I shake my head. “Bigger problems? Jane—Alan—whoever. Listen to yourself. This is crazy. You’re going on a witch hunt, and for what? To live out the fantasy of an old man?”
“You’ve seen them.”
“I—I don’t know what I saw. One moment, I’m swept up in the adventure, the next I find myself doubting. I want to believe you. I really do. Then reality hits. You’ve killed people, murdered them, and on what? On the testimony of a frail old man.”
Jane shakes her head. “You know me.”
“You? I’m not even sure who you ar
e! Are you Alan? Jane? Are you even sane? Maybe you’re suffering from acute schizophrenia. At times, I think I know, but then I find myself in Russia selling out the United States of America—a country I love. How the fuck did that happen, Jane? How did we get to this point?”
“Joe. It’s me.”
“You? Oh, yes, I’ve seen you,” I say. “I saw you standing there drenched in the rain—spooky as hell. Then I saw you nailing boards over a cottage as that old man poured gasoline on the timber.
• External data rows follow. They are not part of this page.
-- pv_equiv track=rewrite | github.com/AbazarAdam/CyberGuardX | backend/app/services/breach_checker.py | _create_data_exposure_summary
-- ===== SOURCE A (Python) =====
-- from typing import Dict, List, Optional
--
-- def _create_data_exposure_summary(breaches: List[Dict]) -> Dict:
--     """Create summary of data exposure types."""
--     exposure = {
--         "email_addresses": False,
--         "passwords": False,
--         "usernames": False,
--         "password_hints": False,
--         "phone_numbers": False,
--         "physical_addresses": False,
--         "credit_cards": False,
--         "social_security_numbers": False,
--         "dates_of_birth": False
--     }
--
--     for breach in breaches:
--         for data_class in breach.get("data_classes", []):
--             dc_lower = data_class.lower()
--             if "email" in dc_lower:
--                 exposure["email_addresses"] = True
--             if "password" in dc_lower and "hint" not in dc_lower:
--                 exposure["passwords"] = True
--             if "username" in dc_lower:
--                 exposure["usernames"] = True
--             if "hint" in dc_lower:
--                 exposure["password_hints"] = True
--             if "phone" in dc_lower:
--                 exposure["phone_numbers"] = True
--             if "address" in dc_lower and "email" not in dc_lower:
--                 exposure["physical_addresses"] = True
--             if "credit" in dc_lower or "card" in dc_lower:
--                 exposure["credit_cards"] = True
--             if "social security" in dc_lower or "ssn" in dc_lower:
--                 exposure["social_security_numbers"] = True
--             if "birth" in dc_lower or "dob" in dc_lower:
--                 exposure["dates_of_birth"] = True
--
--     return exposure
-- ===== SOURCE B (Python) =====
-- def _create_data_exposure_summary(breaches):
--     """Create summary of data exposure types."""
--     all_dc = [dc.lower() for breach in breaches for dc in breach.get("data_classes", [])]
--     return {
--         "email_addresses": any("email" in d for d in all_dc),
--         "passwords": any("password" in d and "hint" not in d for d in all_dc),
--         "usernames": any("username" in d for d in all_dc),
--         "password_hints": any("hint" in d for d in all_dc),
--         "phone_numbers": any("phone" in d for d in all_dc),
--         "physical_addresses": any("address" in d and "email" not in d for d in all_dc),
--         "credit_cards": any("credit" in d or "card" in d for d in all_dc),
--         "social_security_numbers": any("social security" in d or "ssn" in d for d in all_dc),
--         "dates_of_birth": any("birth" in d or "dob" in d for d in all_dc),
--     }
-- ===== Notes on version B (the rewrite author's own statement) =====
-- stated objective: simpler
-- what changed: A makes one accumulating pass mutating a 9-key dict per data class; B first flattens all breaches' data classes into one lowercased list and then computes each of the nine flags independently with any() over that list.
import Mathlib
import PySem

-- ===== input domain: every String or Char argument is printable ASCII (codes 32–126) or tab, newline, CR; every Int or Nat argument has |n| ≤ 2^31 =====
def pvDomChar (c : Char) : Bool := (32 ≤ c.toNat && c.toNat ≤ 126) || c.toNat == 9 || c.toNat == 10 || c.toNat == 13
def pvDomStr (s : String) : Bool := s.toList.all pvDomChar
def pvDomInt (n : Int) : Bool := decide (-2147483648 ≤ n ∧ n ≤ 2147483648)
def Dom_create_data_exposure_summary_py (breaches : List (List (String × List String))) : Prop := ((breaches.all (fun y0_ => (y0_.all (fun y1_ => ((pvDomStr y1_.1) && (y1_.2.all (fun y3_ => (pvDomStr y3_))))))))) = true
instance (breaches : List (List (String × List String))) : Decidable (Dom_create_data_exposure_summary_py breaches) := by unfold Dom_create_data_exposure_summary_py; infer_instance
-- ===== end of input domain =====

-- B flattens all lowercased data classes once and computes each exposure flag with an independent any-scan,
-- instead of A's single accumulating pass that mutates a dict per data class (objective: simpler).


-- ===== PORT A =====
-- one iteration of A's inner loop: lower the data class and run the nine if-updates on the dict
def pvStepA (exposure : PySem.Dict String Bool) (data_class : String) : PySem.Dict String Bool :=
  let dc_lower := PySem.Str.lower data_class
  let e := exposure
  let e := if PySem.Str.isIn "email" dc_lower then e.insert "email_addresses" true else e
  let e := if PySem.Str.isIn "password" dc_lower && !PySem.Str.isIn "hint" dc_lower then e.insert "passwords" true else e
  let e := if PySem.Str.isIn "username" dc_lower then e.insert "usernames" true else e
  let e := if PySem.Str.isIn "hint" dc_lower then e.insert "password_hints" true else e
  let e := if PySem.Str.isIn "phone" dc_lower then e.insert "phone_numbers" true else e
  let e := if PySem.Str.isIn "address" dc_lower && !PySem.Str.isIn "email" dc_lower then e.insert "physical_addresses" true else e
  let e := if PySem.Str.isIn "credit" dc_lower || PySem.Str.isIn "card" dc_lower then e.insert "credit_cards" true else e
  let e := if PySem.Str.isIn "social security" dc_lower || PySem.Str.isIn "ssn" dc_lower then e.insert "social_security_numbers" true else e
  let e := if PySem.Str.isIn "birth" dc_lower || PySem.Str.isIn "dob" dc_lower then e.insert "dates_of_birth" true else e
  e

def create_data_exposure_summary_py (breaches : List (List (String × List String))) : List (String × Bool) :=
  let exposure : PySem.Dict String Bool := PySem.Dict.mk
    [("email_addresses", false), ("passwords", false), ("usernames", false),
     ("password_hints", false), ("phone_numbers", false), ("physical_addresses", false),
     ("credit_cards", false), ("social_security_numbers", false), ("dates_of_birth", false)]
  (breaches.foldl
    (fun e breach => ((PySem.Dict.mk breach).getD "data_classes" []).foldl pvStepA e)
    exposure).items

-- ===== PORT B =====
def create_data_exposure_summary_py_alt (breaches : List (List (String × List String))) : List (String × Bool) :=
  let all_dc : List String :=
    breaches.flatMap (fun breach => ((PySem.Dict.mk breach).getD "data_classes" []).map PySem.Str.lower)
  [("email_addresses", all_dc.any (fun d => PySem.Str.isIn "email" d)),
   ("passwords", all_dc.any (fun d => PySem.Str.isIn "password" d && !PySem.Str.isIn "hint" d)),
   ("usernames", all_dc.any (fun d => PySem.Str.isIn "username" d)),
   ("password_hints", all_dc.any (fun d => PySem.Str.isIn "hint" d)),
   ("phone_numbers", all_dc.any (fun d => PySem.Str.isIn "phone" d)),
   ("physical_addresses", all_dc.any (fun d => PySem.Str.isIn "address" d && !PySem.Str.isIn "email" d)),
   ("credit_cards", all_dc.any (fun d => PySem.Str.isIn "credit" d || PySem.Str.isIn "card" d)),
   ("social_security_numbers", all_dc.any (fun d => PySem.Str.isIn "social security" d || PySem.Str.isIn "ssn" d)),
   ("dates_of_birth", all_dc.any (fun d => PySem.Str.isIn "birth" d || PySem.Str.isIn "dob" d))]

-- ===== PRECONDITION & SPEC =====
def Spec_create_data_exposure_summary_py (breaches : List (List (String × List String))) (out : List (String × Bool)) : Prop := out = create_data_exposure_summary_py_alt breaches
instance (breaches : List (List (String × List String))) (out : List (String × Bool)) : Decidable (Spec_create_data_exposure_summary_py breaches out) := by unfold Spec_create_data_exposure_summary_py; infer_instance

-- ===== CLAIM (what is proved, stated in full; the proofs are below) =====
def Claim_equal_create_data_exposure_summary_py : Prop := ∀ (breaches : List (List (String × List String))), Dom_create_data_exposure_summary_py breaches → Spec_create_data_exposure_summary_py breaches (create_data_exposure_summary_py breaches)

-- ===== LEMMAS AND PROOFS =====
-- the shape of A's accumulator: the nine fixed keys with nine Boolean slots
def pvMk9 (b1 b2 b3 b4 b5 b6 b7 b8 b9 : Bool) : PySem.Dict String Bool :=
  PySem.Dict.mk
    [("email_addresses", b1), ("passwords", b2), ("usernames", b3),
     ("password_hints", b4), ("phone_numbers", b5), ("physical_addresses", b6),
     ("credit_cards", b7), ("social_security_numbers", b8), ("dates_of_birth", b9)]

theorem pvIns1 (b1 b2 b3 b4 b5 b6 b7 b8 b9 : Bool) : (pvMk9 b1 b2 b3 b4 b5 b6 b7 b8 b9).insert "email_addresses" true = pvMk9 true b2 b3 b4 b5 b6 b7 b8 b9 := rfl
theorem pvIns2 (b1 b2 b3 b4 b5 b6 b7 b8 b9 : Bool) : (pvMk9 b1 b2 b3 b4 b5 b6 b7 b8 b9).insert "passwords" true = pvMk9 b1 true b3 b4 b5 b6 b7 b8 b9 := rfl
theorem pvIns3 (b1 b2 b3 b4 b5 b6 b7 b8 b9 : Bool) : (pvMk9 b1 b2 b3 b4 b5 b6 b7 b8 b9).insert "usernames" true = pvMk9 b1 b2 true b4 b5 b6 b7 b8 b9 := rfl
theorem pvIns4 (b1 b2 b3 b4 b5 b6 b7 b8 b9 : Bool) : (pvMk9 b1 b2 b3 b4 b5 b6 b7 b8 b9).insert "password_hints" true = pvMk9 b1 b2 b3 true b5 b6 b7 b8 b9 := rfl
theorem pvIns5 (b1 b2 b3 b4 b5 b6 b7 b8 b9 : Bool) : (pvMk9 b1 b2 b3 b4 b5 b6 b7 b8 b9).insert "phone_numbers" true = pvMk9 b1 b2 b3 b4 true b6 b7 b8 b9 := rfl
theorem pvIns6 (b1 b2 b3 b4 b5 b6 b7 b8 b9 : Bool) : (pvMk9 b1 b2 b3 b4 b5 b6 b7 b8 b9).insert "physical_addresses" true = pvMk9 b1 b2 b3 b4 b5 true b7 b8 b9 := rfl
theorem pvIns7 (b1 b2 b3 b4 b5 b6 b7 b8 b9 : Bool) : (pvMk9 b1 b2 b3 b4 b5 b6 b7 b8 b9).insert "credit_cards" true = pvMk9 b1 b2 b3 b4 b5 b6 true b8 b9 := rfl
theorem pvIns8 (b1 b2 b3 b4 b5 b6 b7 b8 b9 : Bool) : (pvMk9 b1 b2 b3 b4 b5 b6 b7 b8 b9).insert "social_security_numbers" true = pvMk9 b1 b2 b3 b4 b5 b6 b7 true b9 := rfl
theorem pvIns9 (b1 b2 b3 b4 b5 b6 b7 b8 b9 : Bool) : (pvMk9 b1 b2 b3 b4 b5 b6 b7 b8 b9).insert "dates_of_birth" true = pvMk9 b1 b2 b3 b4 b5 b6 b7 b8 true := rfl

theorem pvUpd1 (b1 b2 b3 b4 b5 b6 b7 b8 b9 c : Bool) : (if c = true then (pvMk9 b1 b2 b3 b4 b5 b6 b7 b8 b9).insert "email_addresses" true else pvMk9 b1 b2 b3 b4 b5 b6 b7 b8 b9) = pvMk9 (b1 || c) b2 b3 b4 b5 b6 b7 b8 b9 := by cases c <;> simp [pvIns1]
theorem pvUpd2 (b1 b2 b3 b4 b5 b6 b7 b8 b9 c : Bool) : (if c = true then (pvMk9 b1 b2 b3 b4 b5 b6 b7 b8 b9).insert "passwords" true else pvMk9 b1 b2 b3 b4 b5 b6 b7 b8 b9) = pvMk9 b1 (b2 || c) b3 b4 b5 b6 b7 b8 b9 := by cases c <;> simp [pvIns2]
theorem pvUpd3 (b1 b2 b3 b4 b5 b6 b7 b8 b9 c : Bool) : (if c = true then (pvMk9 b1 b2 b3 b4 b5 b6 b7 b8 b9).insert "usernames" true else pvMk9 b1 b2 b3 b4 b5 b6 b7 b8 b9) = pvMk9 b1 b2 (b3 || c) b4 b5 b6 b7 b8 b9 := by cases c <;> simp [pvIns3]
theorem pvUpd4 (b1 b2 b3 b4 b5 b6 b7 b8 b9 c : Bool) : (if c = true then (pvMk9 b1 b2 b3 b4 b5 b6 b7 b8 b9).insert "password_hints" true else pvMk9 b1 b2 b3 b4 b5 b6 b7 b8 b9) = pvMk9 b1 b2 b3 (b4 || c) b5 b6 b7 b8 b9 := by cases c <;> simp [pvIns4]
theorem pvUpd5 (b1 b2 b3 b4 b5 b6 b7 b8 b9 c : Bool) : (if c = true then (pvMk9 b1 b2 b3 b4 b5 b6 b7 b8 b9).insert "phone_numbers" true else pvMk9 b1 b2 b3 b4 b5 b6 b7 b8 b9) = pvMk9 b1 b2 b3 b4 (b5 || c) b6 b7 b8 b9 := by cases c <;> simp [pvIns5]
theorem pvUpd6 (b1 b2 b3 b4 b5 b6 b7 b8 b9 c : Bool) : (if c = true then (pvMk9 b1 b2 b3 b4 b5 b6 b7 b8 b9).insert "physical_addresses" true else pvMk9 b1 b2 b3 b4 b5 b6 b7 b8 b9) = pvMk9 b1 b2 b3 b4 b5 (b6 || c) b7 b8 b9 := by cases c <;> simp [pvIns6]
theorem pvUpd7 (b1 b2 b3 b4 b5 b6 b7 b8 b9 c : Bool) : (if c = true then (pvMk9 b1 b2 b3 b4 b5 b6 b7 b8 b9).insert "credit_cards" true else pvMk9 b1 b2 b3 b4 b5 b6 b7 b8 b9) = pvMk9 b1 b2 b3 b4 b5 b6 (b7 || c) b8 b9 := by cases c <;> simp [pvIns7]
theorem pvUpd8 (b1 b2 b3 b4 b5 b6 b7 b8 b9 c : Bool) : (if c = true then (pvMk9 b1 b2 b3 b4 b5 b6 b7 b8 b9).insert "social_security_numbers" true else pvMk9 b1 b2 b3 b4 b5 b6 b7 b8 b9) = pvMk9 b1 b2 b3 b4 b5 b6 b7 (b8 || c) b9 := by cases c <;> simp [pvIns8]
theorem pvUpd9 (b1 b2 b3 b4 b5 b6 b7 b8 b9 c : Bool) : (if c = true then (pvMk9 b1 b2 b3 b4 b5 b6 b7 b8 b9).insert "dates_of_birth" true else pvMk9 b1 b2 b3 b4 b5 b6 b7 b8 b9) = pvMk9 b1 b2 b3 b4 b5 b6 b7 b8 (b9 || c) := by cases c <;> simp [pvIns9]

theorem pvStepA_mk9 (b1 b2 b3 b4 b5 b6 b7 b8 b9 : Bool) (s : String) :
    pvStepA (pvMk9 b1 b2 b3 b4 b5 b6 b7 b8 b9) s =
    pvMk9 (b1 || PySem.Str.isIn "email" (PySem.Str.lower s))
          (b2 || (PySem.Str.isIn "password" (PySem.Str.lower s) && !PySem.Str.isIn "hint" (PySem.Str.lower s)))
          (b3 || PySem.Str.isIn "username" (PySem.Str.lower s))
          (b4 || PySem.Str.isIn "hint" (PySem.Str.lower s))
          (b5 || PySem.Str.isIn "phone" (PySem.Str.lower s))
          (b6 || (PySem.Str.isIn "address" (PySem.Str.lower s) && !PySem.Str.isIn "email" (PySem.Str.lower s)))
          (b7 || (PySem.Str.isIn "credit" (PySem.Str.lower s) || PySem.Str.isIn "card" (PySem.Str.lower s)))
          (b8 || (PySem.Str.isIn "social security" (PySem.Str.lower s) || PySem.Str.isIn "ssn" (PySem.Str.lower s)))
          (b9 || (PySem.Str.isIn "birth" (PySem.Str.lower s) || PySem.Str.isIn "dob" (PySem.Str.lower s))) := by
  simp only [pvStepA, pvUpd1, pvUpd2, pvUpd3, pvUpd4, pvUpd5, pvUpd6, pvUpd7, pvUpd8, pvUpd9]

theorem pvNest (breaches : List (List (String × List String))) (d : PySem.Dict String Bool) :
    List.foldl (fun e breach => ((PySem.Dict.mk breach).getD "data_classes" []).foldl pvStepA e) d breaches =
    List.foldl pvStepA d (breaches.flatMap (fun breach => (PySem.Dict.mk breach).getD "data_classes" [])) := by
  induction breaches generalizing d with
  | nil => rfl
  | cons x xs ih => simp [ih]

theorem pvFoldA_mk9 (l : List String) (b1 b2 b3 b4 b5 b6 b7 b8 b9 : Bool) :
    l.foldl pvStepA (pvMk9 b1 b2 b3 b4 b5 b6 b7 b8 b9) =
    pvMk9 (b1 || l.any (fun s => PySem.Str.isIn "email" (PySem.Str.lower s)))
          (b2 || l.any (fun s => PySem.Str.isIn "password" (PySem.Str.lower s) && !PySem.Str.isIn "hint" (PySem.Str.lower s)))
          (b3 || l.any (fun s => PySem.Str.isIn "username" (PySem.Str.lower s)))
          (b4 || l.any (fun s => PySem.Str.isIn "hint" (PySem.Str.lower s)))
          (b5 || l.any (fun s => PySem.Str.isIn "phone" (PySem.Str.lower s)))
          (b6 || l.any (fun s => PySem.Str.isIn "address" (PySem.Str.lower s) && !PySem.Str.isIn "email" (PySem.Str.lower s)))
          (b7 || l.any (fun s => PySem.Str.isIn "credit" (PySem.Str.lower s) || PySem.Str.isIn "card" (PySem.Str.lower s)))
          (b8 || l.any (fun s => PySem.Str.isIn "social security" (PySem.Str.lower s) || PySem.Str.isIn "ssn" (PySem.Str.lower s)))
          (b9 || l.any (fun s => PySem.Str.isIn "birth" (PySem.Str.lower s) || PySem.Str.isIn "dob" (PySem.Str.lower s))) := by
  induction l generalizing b1 b2 b3 b4 b5 b6 b7 b8 b9 with
  | nil => simp
  | cons x xs ih =>
    simp only [List.foldl_cons, pvStepA_mk9, ih, List.any_cons, Bool.or_assoc]

-- ===== VERDICT (by name: the statement is the Claim_ definition above) =====
theorem create_data_exposure_summary_py_spec : Claim_equal_create_data_exposure_summary_py := by
  intro breaches _
  unfold Spec_create_data_exposure_summary_py
  simp only [create_data_exposure_summary_py, create_data_exposure_summary_py_alt]
  rw [show (PySem.Dict.mk
    [("email_addresses", false), ("passwords", false), ("usernames", false),
     ("password_hints", false), ("phone_numbers", false), ("physical_addresses", false),
     ("credit_cards", false), ("social_security_numbers", false), ("dates_of_birth", false)] : PySem.Dict String Bool) = pvMk9 false false false false false false false false false from rfl]
  rw [pvNest, pvFoldA_mk9]
  simp [pvMk9, List.any_map, Function.comp_def, PySem.Str.toList_lower]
Your husband burned to death in there.”
“You know what happened.”
“Do I?” I ask. “Honestly, this could all be some psychotic episode gone wrong—and it only ever seems to go from bad to worse. You’re unhinged. You’ve got to see that.”
Jane looks at the floor of the plane. She speaks softly, saying, “If you feel you need to leave—then go, but I can’t. I owe this to Jane. I owe it to myself.”
“Why did you call me here?” I ask. “Why drag me halfway around the world again?”
“I—I can’t do this alone,” she says. “I need a friend. I need someone I can trust.”
“What if there’s nothing up in those mountains? What then?” I ask.
Jane is quiet.
“You see, this is the problem. There’s no end in sight. You’re on a crusade, only you’ll never reach Jerusalem.”
I peer out the window of the plane. “We’re not in Odessa, are we? Or Bucharest.”
Jane shakes her head softly. “Brasov.”
“I’m guessing that’s in Romania?”
She nods. A solitary tear runs down her cheek. She wipes it away quickly with the back of her glove.
Anton sticks his head in the open door of the plane, interrupting us. “Are you coming?”
Jane looks me in the eye, and asks the same question. “Well, are you?”
“Against my better judgement.”
Chapter 3:05 — Transylvanian Alps
“We’ll drop you as close as we can,” the helicopter pilot says over the noise-cancelling headphones. Wind swirls in the open back of the chopper, chilling my face. We’re dressed in snow gear—thick boots, heavy canvas pants, thermal underwear, down-filled jackets, ski gloves and woolen hats. My nose is so cold it stings.